Scan the material below for "else", then return each line that contains it.

----

-- pv_equiv track=rewrite | github.com/dralletje/The-Guide-Intro-Programming-You-ve-Always-Wanted-But-Never-Had-Ik-ben-Rachid-Dinosaurier | intpart.py | intpartlim
-- ===== SOURCE A (Python) =====
-- def intpartlim(N, M, n):
-- 	if n < 0:
-- 		return 0
-- 	if n==0:
-- 		return 1
-- 	if M==1:
-- 		return 1 if n <= N else 0
-- 	if N==1:
-- 		return 1 if n <= M else 0
-- 	return intpartlim(N,M-1,n) + intpartlim(N-1,M,n-M)
-- ===== SOURCE B (Python) =====
-- def intpartlim(N, M, n):
--     if n < 0:
--         return 0
--     if n == 0:
--         return 1
--     a = min(N, n)   # more than n parts can never be used
--     b = min(M, n)   # parts larger than n can never be used
--     if a <= 0 or b <= 0:
--         return 0
--     # rows[i][k] = number of partitions of k into at most i parts, each part <= j
--     rows = [[1] + [0] * n for _ in range(a + 1)]
--     for j in range(1, b + 1):
--         new_rows = [rows[0]]
--         for i in range(1, a + 1):
--             prev = new_rows[i - 1]   # at most i-1 parts, parts <= j
--             cur = rows[i]            # at most i parts, parts <= j-1
--             new_rows.append([cur[k] + (prev[k - j] if k >= j else 0) for k in range(n + 1)])
--         rows = new_rows
--     return rows[a][n]
-- ===== Notes on version B (the rewrite author's own statement) =====
-- stated objective: faster
-- what changed: Replaced A's exponential naive recursion by a bottom-up dynamic-programming table over (parts-bound, part-size-bound, sum), with both bounds clamped to n since larger bounds cannot matter.
-- intended difference: For N <= 0 with n >= 2, M >= 2 and (M >= 3 or n even), A returns the number of partitions of n into parts of size 2..M (its N==1 guard is never reached when N starts non-positive), while B returns 0, the intended count of partitions into at most N <= 0 parts. — e.g. on intpartlim(0, 2, 2): A returns 1, B returns 0
import Mathlib
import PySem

----

Result below:
-- 		return 1 if n <= N else 0
-- 		return 1 if n <= M else 0
--             new_rows.append([cur[k] + (prev[k - j] if k >= j else 0) for k in range(n + 1)])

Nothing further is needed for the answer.